[Stored data]
----------------

-- pv_equiv track=rewrite | github.com/madushajg/SpamHamIdentifier | app.py | find_new_bigrams
-- ===== SOURCE A (Python) =====
-- def find_new_bigrams(tklist):
--     bg = list(())
--     pr = None
--     for tk in tklist:
--         if pr is not None:
--             bg.append((pr, tk))
--         pr = tk
--     return bg
-- ===== SOURCE B (Python) =====
-- def find_new_bigrams(tklist):
--     return list(zip(tklist, tklist[1:]))
-- ===== Notes on version B (the rewrite author's own statement) =====
-- stated objective: idiomatic
-- what changed: Replaces the streaming loop that threads a previous-token accumulator with a direct pairing of the list against its one-position shift (zip with tklist[1:]).
import Mathlib
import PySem

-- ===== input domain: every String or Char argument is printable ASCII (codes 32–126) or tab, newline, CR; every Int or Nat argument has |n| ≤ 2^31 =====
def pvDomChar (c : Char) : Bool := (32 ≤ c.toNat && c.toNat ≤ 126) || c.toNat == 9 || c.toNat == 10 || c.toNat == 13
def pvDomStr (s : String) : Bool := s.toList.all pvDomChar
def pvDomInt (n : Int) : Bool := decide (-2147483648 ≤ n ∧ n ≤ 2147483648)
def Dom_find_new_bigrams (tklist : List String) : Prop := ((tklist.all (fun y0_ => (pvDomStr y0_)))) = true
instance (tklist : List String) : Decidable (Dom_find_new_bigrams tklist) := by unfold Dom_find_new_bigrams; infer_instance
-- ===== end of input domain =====

-- B replaces the previous-token accumulator loop with zip of the list against its shift (idiomatic).

-- ===== PORT A =====
-- loop body: if pr is not None: bg.append((pr, tk)); pr = tk
def findNewBigramsStep (s : List (String × String) × Option String) (tk : String) :
    List (String × String) × Option String :=
  (match s.2 with
   | some p => s.1 ++ [(p, tk)]
   | none => s.1, some tk)

def find_new_bigrams (tklist : List String) : List (String × String) :=
  (tklist.foldl findNewBigramsStep ([], none)).1

-- ===== PORT B =====
-- list(zip(tklist, tklist[1:]))
def find_new_bigrams_alt (tklist : List String) : List (String × String) :=
  tklist.zip (PySem.List.slice tklist (some 1) none)

-- ===== PRECONDITION & SPEC =====
def Spec_find_new_bigrams (tklist : List String) (out : List (String × String)) : Prop := out = find_new_bigrams_alt tklist
instance (tklist : List String) (out : List (String × String)) : Decidable (Spec_find_new_bigrams tklist out) := by unfold Spec_find_new_bigrams; infer_instance

-- ===== CLAIM (what is proved, stated in full; the proofs are below) =====
def Claim_equal_find_new_bigrams : Prop := ∀ (tklist : List String), Dom_find_new_bigrams tklist → Spec_find_new_bigrams tklist (find_new_bigrams tklist)

-- ===== LEMMAS AND PROOFS =====
theorem findNewBigrams_foldl_some (l : List String) (p : String) (acc : List (String × String)) :
    (l.foldl findNewBigramsStep (acc, some p)).1 = acc ++ (p :: l).zip l := by
  induction l generalizing p acc with
  | nil => simp
  | cons t ts ih =>
      simp only [List.foldl_cons, findNewBigramsStep]
      rw [ih]
      simp [List.zip]

theorem find_new_bigrams_eq (l : List String) :
    find_new_bigrams l = find_new_bigrams_alt l := by
  cases l with
  | nil => rfl
  | cons t ts =>
      unfold find_new_bigrams find_new_bigrams_alt
      simp only [List.foldl_cons, findNewBigramsStep]
      rw [findNewBigrams_foldl_some]
      rw [PySem.List.slice_from_one]
      simp

-- ===== VERDICT (by name: the statement is the Claim_ definition above) =====
theorem find_new_bigrams_spec : Claim_equal_find_new_bigrams := by
  intro tklist _
  exact find_new_bigrams_eq tklist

----------------

• _What you are asked to do_: Which lines above include the string "unfold"? Show them.

• _Answer box_:
instance (tklist : List String) : Decidable (Dom_find_new_bigrams tklist) := by unfold Dom_find_new_bigrams; infer_instance
instance (tklist : List String) (out : List (String × String)) : Decidable (Spec_find_new_bigrams tklist out) := by unfold Spec_find_new_bigrams; infer_instance
      unfold find_new_bigrams find_new_bigrams_alt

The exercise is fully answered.